February 2016 - March 2019 February 2017 - March 2019
September 2015 to August 2019
April 2015 to present
September 2018 - present
George Mason University august 2019
Stratusburg university February 2018
Some text and month followed by year
"""
# writing the REGEX in one line will make it very UGLY
MONTHS_RE = ['Jan(?:uary)?', 'Feb(?:ruary)', 'Mar(?:ch)', 'Apr(?:il)?', 'May', 'Jun(?:e)?', 'Aug(?:ust)?', 'Sep(?:tember)?',
'(?:Nov|Dec)(?:ember)?']
# to match MONTH NAME and capture it (Jan(?:uary)?|Feb(?:ruary)...|(?:Nov|Dec)(?:ember)?)
RE_MONTH = '({})'.format('|'.join(MONTHS_RE))
# THIS MATCHE MONTH FOLLOWED BY YEAR{2 or 4} I will use two times in Final REGEXP
RE_DATE = '{RE_MONTH}(?:[\s]+)(\d{{2,4}})'.format(RE_MONTH=RE_MONTH)
# FINAL REGEX
RE_VALID_RANGE = re.compile('{RE_DATE}.+?(?:{RE_DATE}|(present))'.format(RE_DATE=RE_DATE), flags=re.IGNORECASE)
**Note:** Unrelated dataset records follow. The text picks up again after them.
-- pv_equiv track=rewrite | github.com/PrinceDuru/scholarlens | facade/pipeline_facade.py | _parse_datasets_methods
-- ===== SOURCE A (Python) =====
-- from typing import List, Tuple
--
-- def _parse_datasets_methods(raw: str) -> Tuple[List[str], List[str]]:
--     """Parse 'Datasets: ...' and 'Methods: ...' lines from the LLM response."""
--     datasets: List[str] = []
--     methods: List[str] = []
--     for line in raw.splitlines():
--         lower = line.lower()
--         if lower.startswith("datasets:"):
--             value = line.split(":", 1)[1].strip()
--             datasets = [d.strip() for d in value.split(",") if d.strip()]
--         elif lower.startswith("methods:"):
--             value = line.split(":", 1)[1].strip()
--             methods = [m.strip() for m in value.split(",") if m.strip()]
--     return datasets, methods
-- ===== SOURCE B (Python) =====
-- from typing import List, Tuple
--
-- def _parse_datasets_methods(raw: str) -> Tuple[List[str], List[str]]:
--     """Parse 'Datasets: ...' and 'Methods: ...' lines from the LLM response."""
--     lines = raw.splitlines()
--
--     def _last_match(prefix: str) -> List[str]:
--         # last matching line wins == first match when scanning in reverse
--         for line in reversed(lines):
--             if line.lower().startswith(prefix):
--                 value = line.split(":", 1)[1].strip()
--                 return [x.strip() for x in value.split(",") if x.strip()]
--         return []
--
--     return _last_match("datasets:"), _last_match("methods:")
-- ===== Notes on version B (the rewrite author's own statement) =====
-- stated objective: alternative
-- what changed: Replaces the single interleaved fold carrying a (datasets, methods) pair with a reusable reverse scan that returns the first (i.e. last-in-order) matching line's parsed list, called once per prefix.
import Mathlib
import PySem

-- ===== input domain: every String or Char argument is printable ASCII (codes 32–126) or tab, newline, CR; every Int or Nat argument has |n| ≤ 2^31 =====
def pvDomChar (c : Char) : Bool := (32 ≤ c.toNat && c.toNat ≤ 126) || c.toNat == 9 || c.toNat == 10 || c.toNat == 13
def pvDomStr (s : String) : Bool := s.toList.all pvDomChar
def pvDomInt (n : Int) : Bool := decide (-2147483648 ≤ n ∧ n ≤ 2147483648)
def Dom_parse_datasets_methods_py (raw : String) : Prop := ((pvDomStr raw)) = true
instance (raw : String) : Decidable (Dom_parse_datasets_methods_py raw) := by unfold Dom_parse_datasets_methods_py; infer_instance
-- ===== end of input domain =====

-- B replaces A's single fold over the lines (carrying both lists) by one reverse scan per
-- prefix returning the first hit (= last match in order); alternative decomposition, same cost.

-- ===== PORT A =====
-- line.split(":",1)[1]: the startswith guard guarantees a ':' is present, so the list has
-- two elements and the [1] index never raises; getD is exact on the guarded branch.
def pvStepA (acc : List String × List String) (line : String) : List String × List String :=
  let lower := PySem.Str.lower line
  if PySem.Str.startswith lower "datasets:" then
    let value := PySem.Str.strip (((PySem.Str.splitMax? line ":" 1).getD []).getD 1 "")
    ((((PySem.Str.split? value ",").getD []).filter (fun d => PySem.Str.strip d != "")).map PySem.Str.strip, acc.2)
  else if PySem.Str.startswith lower "methods:" then
    let value := PySem.Str.strip (((PySem.Str.splitMax? line ":" 1).getD []).getD 1 "")
    (acc.1, (((PySem.Str.split? value ",").getD []).filter (fun m => PySem.Str.strip m != "")).map PySem.Str.strip)
  else acc

def parse_datasets_methods_py (raw : String) : List String × List String :=
  (PySem.Str.splitlines raw).foldl pvStepA ([], [])

-- ===== PORT B =====
def pvParseList (line : String) : List String :=
  let value := PySem.Str.strip (((PySem.Str.splitMax? line ":" 1).getD []).getD 1 "")
  (((PySem.Str.split? value ",").getD []).filter (fun x => PySem.Str.strip x != "")).map PySem.Str.strip

-- first match while scanning the (reversed) lines; [] if none matches
def pvLastMatch (pfx : String) : List String → List String
  | [] => []
  | l :: ls =>
    if PySem.Str.startswith (PySem.Str.lower l) pfx then pvParseList l else pvLastMatch pfx ls

def parse_datasets_methods_py_alt (raw : String) : List String × List String :=
  let rev := (PySem.Str.splitlines raw).reverse
  (pvLastMatch "datasets:" rev, pvLastMatch "methods:" rev)

-- ===== PRECONDITION & SPEC =====
def Spec_parse_datasets_methods_py (raw : String) (out : List String × List String) : Prop := out = parse_datasets_methods_py_alt raw
instance (raw : String) (out : List String × List String) : Decidable (Spec_parse_datasets_methods_py raw out) := by unfold Spec_parse_datasets_methods_py; infer_instance

-- ===== CLAIM (what is proved, stated in full; the proofs are below) =====
def Claim_equal_parse_datasets_methods_py : Prop := ∀ (raw : String), Dom_parse_datasets_methods_py raw → Spec_parse_datasets_methods_py raw (parse_datasets_methods_py raw)

-- ===== LEMMAS AND PROOFS =====

-- Option-valued first-match scan, for the loop invariant (default threads through)
def pvScanOpt (pfx : String) : List String → Option (List String)
  | [] => none
  | l :: ls =>
    if PySem.Str.startswith (PySem.Str.lower l) pfx then some (pvParseList l) else pvScanOpt pfx ls

theorem pvLastMatch_eq (pfx : String) (xs : List String) :
    pvLastMatch pfx xs = (pvScanOpt pfx xs).getD [] := by
  induction xs with
  | nil => rfl
  | cons l ls ih => simp [pvLastMatch, pvScanOpt]; split_ifs <;> simp [ih]

theorem pvScanOpt_append (pfx : String) (xs ys : List String) :
    pvScanOpt pfx (xs ++ ys) = (pvScanOpt pfx xs).orElse (fun _ => pvScanOpt pfx ys) := by
  induction xs with
  | nil => rfl
  | cons l ls ih => simp [pvScanOpt]; split_ifs <;> simp [ih]

theorem pvFold_eq (lines : List String) : ∀ d m : List String,
    lines.foldl pvStepA (d, m) =
      ((pvScanOpt "datasets:" lines.reverse).getD d, (pvScanOpt "methods:" lines.reverse).getD m) := by
  induction lines with
  | nil => intro d m; rfl
  | cons l ls ih =>
    intro d m
    have h1 : pvStepA (d, m) l =
        ((pvScanOpt "datasets:" [l]).getD d, (pvScanOpt "methods:" [l]).getD m) := by
      simp only [pvScanOpt, pvStepA, pvParseList]
      split_ifs with hd hm
      · -- a line cannot start with both "datasets:" and "methods:"
        exfalso
        rw [PySem.Str.startswith_eq] at hd hm
        obtain ⟨t1, e1⟩ := (PySem.Chars.startswith_iff _ _).1 hd
        obtain ⟨t2, e2⟩ := (PySem.Chars.startswith_iff _ _).1 hm
        rw [← e1] at e2
        simp at e2
      · simp
      · simp
      · simp
    calc (l :: ls).foldl pvStepA (d, m)
        = ls.foldl pvStepA (pvStepA (d, m) l) := rfl
      _ = _ := by
          rw [h1, ih]
          simp only [List.reverse_cons, pvScanOpt_append]
          cases pvScanOpt "datasets:" ls.reverse <;> cases pvScanOpt "methods:" ls.reverse <;> simp [Option.orElse]

-- ===== VERDICT (by name: the statement is the Claim_ definition above) =====
theorem parse_datasets_methods_py_spec : Claim_equal_parse_datasets_methods_py := by
  intro raw _
  unfold Spec_parse_datasets_methods_py parse_datasets_methods_py parse_datasets_methods_py_alt
  rw [pvFold_eq]; simp only [pvLastMatch_eq]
# if you want to extract both valid an invalide
valid_ranges = []
invalid_ranges = []
for line in text.split('\n'):
if line:
groups = re.findall(RE_VALID_RANGE, line)
if groups:
# If you want to do something with range
# all valid ranges are here my be 1 or 2 depends on the number of valid range in one line
# every group have 4 elements because there is 4 capturing group
# if M2,Y2 are not empty present is empty or the inverse only one of them is there (because of (?:{RE_DATE}|(present)) )
M1, Y1, M2, Y2, present = groups[0] # here use loop if you want to verify the values even more
valid_ranges.append(line)
else:
invalid_ranges.append(line)
print('VALID: ', valid_ranges)
print('INVALID:', invalid_ranges)
# this yields only valid ranges if there is 2 in one line will yield two valid ranges
# if you are dealing with lines this is not what you want
valid_ranges = []
for match in re.finditer(RE_VALID_RANGE, text):
# if you want to check the ranges
M1, Y1, M2, Y2, present = match.groups()
valid_ranges.append(match.group(0)) # the text is returned here
print('VALID USING <finditer>: ', valid_ranges)
OUPUT:
VALID: ['February 2016 - March 2019 February 2017 - March 2019', 'September 2015 to August 2019', 'April 2015 to present', 'September 2018 - present']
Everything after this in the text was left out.